Top of DATA TO PROCESS

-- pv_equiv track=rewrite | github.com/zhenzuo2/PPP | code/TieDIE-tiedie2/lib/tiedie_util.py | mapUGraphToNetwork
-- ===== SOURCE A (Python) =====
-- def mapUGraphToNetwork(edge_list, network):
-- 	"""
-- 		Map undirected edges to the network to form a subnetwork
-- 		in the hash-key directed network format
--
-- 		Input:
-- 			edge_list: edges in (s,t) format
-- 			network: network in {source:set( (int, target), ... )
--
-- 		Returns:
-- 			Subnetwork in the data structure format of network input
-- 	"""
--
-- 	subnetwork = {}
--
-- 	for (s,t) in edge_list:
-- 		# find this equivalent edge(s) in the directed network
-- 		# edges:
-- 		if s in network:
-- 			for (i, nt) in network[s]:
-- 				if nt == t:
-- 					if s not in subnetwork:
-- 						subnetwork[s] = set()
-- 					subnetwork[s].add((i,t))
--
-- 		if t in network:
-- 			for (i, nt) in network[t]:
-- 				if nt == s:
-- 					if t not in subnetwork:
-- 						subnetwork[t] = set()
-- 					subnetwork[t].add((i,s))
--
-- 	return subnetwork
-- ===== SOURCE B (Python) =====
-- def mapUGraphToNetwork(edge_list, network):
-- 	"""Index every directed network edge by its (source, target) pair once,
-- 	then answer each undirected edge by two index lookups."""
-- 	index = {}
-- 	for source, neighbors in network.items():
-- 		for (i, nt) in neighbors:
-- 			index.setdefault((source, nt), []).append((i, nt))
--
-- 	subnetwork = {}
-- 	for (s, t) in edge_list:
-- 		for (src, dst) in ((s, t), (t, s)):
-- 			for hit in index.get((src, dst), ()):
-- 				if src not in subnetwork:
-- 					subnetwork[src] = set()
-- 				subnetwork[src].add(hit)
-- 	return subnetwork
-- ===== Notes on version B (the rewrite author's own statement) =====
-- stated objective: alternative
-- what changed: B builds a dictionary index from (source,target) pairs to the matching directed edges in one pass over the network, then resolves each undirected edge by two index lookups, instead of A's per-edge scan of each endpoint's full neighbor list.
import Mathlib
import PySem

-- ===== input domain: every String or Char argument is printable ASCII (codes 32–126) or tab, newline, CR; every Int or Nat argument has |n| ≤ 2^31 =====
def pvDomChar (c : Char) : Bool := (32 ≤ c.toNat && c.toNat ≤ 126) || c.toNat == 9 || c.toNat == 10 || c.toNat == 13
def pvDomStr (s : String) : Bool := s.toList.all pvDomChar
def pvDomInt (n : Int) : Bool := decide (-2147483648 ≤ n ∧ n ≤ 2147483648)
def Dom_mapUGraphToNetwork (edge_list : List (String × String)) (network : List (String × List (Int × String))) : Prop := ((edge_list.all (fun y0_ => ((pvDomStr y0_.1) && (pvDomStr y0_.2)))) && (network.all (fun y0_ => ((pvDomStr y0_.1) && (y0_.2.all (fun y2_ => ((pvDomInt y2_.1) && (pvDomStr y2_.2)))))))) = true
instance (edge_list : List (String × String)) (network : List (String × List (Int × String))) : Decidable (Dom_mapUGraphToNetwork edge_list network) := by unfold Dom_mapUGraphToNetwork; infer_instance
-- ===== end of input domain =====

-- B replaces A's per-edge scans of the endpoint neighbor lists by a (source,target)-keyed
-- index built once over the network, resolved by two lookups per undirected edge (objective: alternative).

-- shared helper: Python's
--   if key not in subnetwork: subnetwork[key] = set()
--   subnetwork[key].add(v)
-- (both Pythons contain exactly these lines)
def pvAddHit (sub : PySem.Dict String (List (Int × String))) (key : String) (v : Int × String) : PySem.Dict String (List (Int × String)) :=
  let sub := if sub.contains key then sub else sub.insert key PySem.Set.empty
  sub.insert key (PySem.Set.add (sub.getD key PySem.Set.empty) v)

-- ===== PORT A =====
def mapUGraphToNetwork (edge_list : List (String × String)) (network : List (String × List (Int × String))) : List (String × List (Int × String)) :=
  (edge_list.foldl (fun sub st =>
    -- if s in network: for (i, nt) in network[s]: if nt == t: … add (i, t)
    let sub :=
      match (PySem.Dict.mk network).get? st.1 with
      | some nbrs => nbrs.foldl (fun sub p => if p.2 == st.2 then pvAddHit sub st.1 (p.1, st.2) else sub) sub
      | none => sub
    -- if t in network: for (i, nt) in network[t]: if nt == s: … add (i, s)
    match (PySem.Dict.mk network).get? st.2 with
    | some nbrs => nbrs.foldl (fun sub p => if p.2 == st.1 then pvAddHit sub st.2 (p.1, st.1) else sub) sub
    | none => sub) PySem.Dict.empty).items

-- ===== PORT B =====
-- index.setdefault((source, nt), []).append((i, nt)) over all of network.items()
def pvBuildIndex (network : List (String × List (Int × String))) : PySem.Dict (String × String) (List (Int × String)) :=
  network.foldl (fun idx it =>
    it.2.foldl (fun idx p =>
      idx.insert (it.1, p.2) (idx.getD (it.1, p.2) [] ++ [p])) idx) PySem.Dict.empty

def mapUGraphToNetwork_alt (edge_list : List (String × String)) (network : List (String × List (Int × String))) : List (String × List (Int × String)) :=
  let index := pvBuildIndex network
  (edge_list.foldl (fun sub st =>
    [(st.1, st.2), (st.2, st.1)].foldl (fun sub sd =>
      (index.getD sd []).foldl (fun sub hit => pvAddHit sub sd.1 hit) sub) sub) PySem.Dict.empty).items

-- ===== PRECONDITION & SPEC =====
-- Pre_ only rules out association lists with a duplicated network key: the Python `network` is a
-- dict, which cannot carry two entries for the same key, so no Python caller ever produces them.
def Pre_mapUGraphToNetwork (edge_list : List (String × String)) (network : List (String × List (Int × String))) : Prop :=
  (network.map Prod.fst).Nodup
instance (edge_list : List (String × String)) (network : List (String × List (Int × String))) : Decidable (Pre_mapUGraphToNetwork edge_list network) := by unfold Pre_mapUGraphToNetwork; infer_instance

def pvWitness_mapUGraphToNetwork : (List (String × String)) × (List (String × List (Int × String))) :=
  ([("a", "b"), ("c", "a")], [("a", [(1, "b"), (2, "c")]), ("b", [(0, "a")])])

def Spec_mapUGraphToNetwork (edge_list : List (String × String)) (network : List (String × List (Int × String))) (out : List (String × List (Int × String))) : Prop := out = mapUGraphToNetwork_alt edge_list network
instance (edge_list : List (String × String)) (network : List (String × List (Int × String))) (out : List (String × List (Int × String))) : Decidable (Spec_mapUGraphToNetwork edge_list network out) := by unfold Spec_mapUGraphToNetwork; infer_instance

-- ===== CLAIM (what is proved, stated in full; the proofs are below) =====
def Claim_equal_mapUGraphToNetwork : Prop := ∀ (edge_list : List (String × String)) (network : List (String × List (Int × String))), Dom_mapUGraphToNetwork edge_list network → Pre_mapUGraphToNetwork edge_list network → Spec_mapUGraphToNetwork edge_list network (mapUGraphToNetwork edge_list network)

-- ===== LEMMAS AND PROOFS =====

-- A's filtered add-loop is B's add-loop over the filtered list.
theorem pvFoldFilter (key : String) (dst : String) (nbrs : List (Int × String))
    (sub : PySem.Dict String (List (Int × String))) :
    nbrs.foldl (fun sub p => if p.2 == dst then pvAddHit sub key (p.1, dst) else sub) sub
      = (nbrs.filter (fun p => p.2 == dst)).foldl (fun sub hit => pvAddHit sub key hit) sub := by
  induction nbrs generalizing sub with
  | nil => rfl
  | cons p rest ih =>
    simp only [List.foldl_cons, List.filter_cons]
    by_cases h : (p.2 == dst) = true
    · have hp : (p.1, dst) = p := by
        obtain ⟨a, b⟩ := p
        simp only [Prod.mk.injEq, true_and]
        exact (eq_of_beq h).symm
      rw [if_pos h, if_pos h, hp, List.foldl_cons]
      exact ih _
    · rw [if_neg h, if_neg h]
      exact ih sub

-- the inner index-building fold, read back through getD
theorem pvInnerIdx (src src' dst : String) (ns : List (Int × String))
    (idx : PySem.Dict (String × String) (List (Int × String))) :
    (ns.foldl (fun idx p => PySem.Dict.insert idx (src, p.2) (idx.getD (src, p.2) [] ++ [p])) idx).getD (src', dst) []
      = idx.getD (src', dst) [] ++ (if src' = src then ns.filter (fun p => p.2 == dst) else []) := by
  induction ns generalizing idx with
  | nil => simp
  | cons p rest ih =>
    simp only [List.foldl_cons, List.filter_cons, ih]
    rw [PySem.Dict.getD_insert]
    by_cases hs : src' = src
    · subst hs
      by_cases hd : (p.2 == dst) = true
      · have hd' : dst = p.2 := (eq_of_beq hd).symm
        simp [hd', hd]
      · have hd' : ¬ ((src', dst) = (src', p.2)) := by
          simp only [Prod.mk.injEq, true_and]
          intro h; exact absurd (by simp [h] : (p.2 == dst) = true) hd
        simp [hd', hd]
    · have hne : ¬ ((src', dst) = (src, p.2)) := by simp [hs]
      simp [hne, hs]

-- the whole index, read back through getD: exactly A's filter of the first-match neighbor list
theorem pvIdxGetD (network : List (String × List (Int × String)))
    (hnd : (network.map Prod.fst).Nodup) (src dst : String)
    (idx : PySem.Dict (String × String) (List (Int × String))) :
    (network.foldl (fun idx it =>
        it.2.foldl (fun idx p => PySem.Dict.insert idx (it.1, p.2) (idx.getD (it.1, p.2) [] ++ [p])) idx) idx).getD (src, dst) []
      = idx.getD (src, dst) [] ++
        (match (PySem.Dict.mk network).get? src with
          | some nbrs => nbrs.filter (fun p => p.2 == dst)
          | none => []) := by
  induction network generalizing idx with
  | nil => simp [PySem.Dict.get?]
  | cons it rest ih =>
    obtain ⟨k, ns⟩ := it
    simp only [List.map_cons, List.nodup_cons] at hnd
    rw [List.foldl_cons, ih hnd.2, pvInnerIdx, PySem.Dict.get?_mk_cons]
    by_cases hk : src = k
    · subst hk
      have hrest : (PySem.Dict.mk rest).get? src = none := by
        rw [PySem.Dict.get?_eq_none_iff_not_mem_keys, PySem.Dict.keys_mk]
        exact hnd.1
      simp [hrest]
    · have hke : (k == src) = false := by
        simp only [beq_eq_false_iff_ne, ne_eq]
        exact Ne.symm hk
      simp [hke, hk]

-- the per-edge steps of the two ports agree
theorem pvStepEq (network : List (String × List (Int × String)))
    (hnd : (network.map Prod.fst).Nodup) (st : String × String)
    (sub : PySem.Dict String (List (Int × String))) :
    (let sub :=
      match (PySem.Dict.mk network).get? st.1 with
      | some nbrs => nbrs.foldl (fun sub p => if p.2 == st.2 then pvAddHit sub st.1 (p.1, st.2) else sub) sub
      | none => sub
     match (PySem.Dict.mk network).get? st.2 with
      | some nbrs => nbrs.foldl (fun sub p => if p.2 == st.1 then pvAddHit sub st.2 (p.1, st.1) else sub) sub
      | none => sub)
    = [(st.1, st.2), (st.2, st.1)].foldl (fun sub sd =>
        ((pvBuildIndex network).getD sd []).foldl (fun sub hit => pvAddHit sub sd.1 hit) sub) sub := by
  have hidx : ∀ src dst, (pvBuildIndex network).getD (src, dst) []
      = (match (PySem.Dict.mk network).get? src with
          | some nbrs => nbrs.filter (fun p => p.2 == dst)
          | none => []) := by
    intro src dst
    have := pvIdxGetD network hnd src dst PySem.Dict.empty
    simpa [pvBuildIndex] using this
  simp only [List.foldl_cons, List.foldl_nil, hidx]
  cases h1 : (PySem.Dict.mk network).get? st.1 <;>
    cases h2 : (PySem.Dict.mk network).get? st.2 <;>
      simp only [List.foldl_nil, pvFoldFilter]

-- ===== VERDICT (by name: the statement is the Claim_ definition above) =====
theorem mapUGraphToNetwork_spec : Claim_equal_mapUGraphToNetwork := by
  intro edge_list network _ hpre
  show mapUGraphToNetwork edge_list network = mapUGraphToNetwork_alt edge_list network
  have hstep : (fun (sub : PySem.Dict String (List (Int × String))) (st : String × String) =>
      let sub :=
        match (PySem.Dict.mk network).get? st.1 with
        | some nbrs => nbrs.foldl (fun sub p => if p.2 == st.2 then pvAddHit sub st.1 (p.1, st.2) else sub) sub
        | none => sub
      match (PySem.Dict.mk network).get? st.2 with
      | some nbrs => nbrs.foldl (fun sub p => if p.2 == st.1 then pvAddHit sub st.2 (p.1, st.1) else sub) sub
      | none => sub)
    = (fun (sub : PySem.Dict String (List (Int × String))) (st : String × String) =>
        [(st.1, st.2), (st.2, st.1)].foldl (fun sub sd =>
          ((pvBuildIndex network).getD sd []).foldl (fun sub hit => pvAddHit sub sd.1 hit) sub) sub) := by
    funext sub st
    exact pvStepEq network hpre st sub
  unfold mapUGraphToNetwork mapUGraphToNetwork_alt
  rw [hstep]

Bottom of DATA TO PROCESS

> _TASK DETAILS_:
Going through the data above, return each line with the word "Bool".

> _TASK RESPONSE_:
def pvDomChar (c : Char) : Bool := (32 ≤ c.toNat && c.toNat ≤ 126) || c.toNat == 9 || c.toNat == 10 || c.toNat == 13
def pvDomStr (s : String) : Bool := s.toList.all pvDomChar
def pvDomInt (n : Int) : Bool := decide (-2147483648 ≤ n ∧ n ≤ 2147483648)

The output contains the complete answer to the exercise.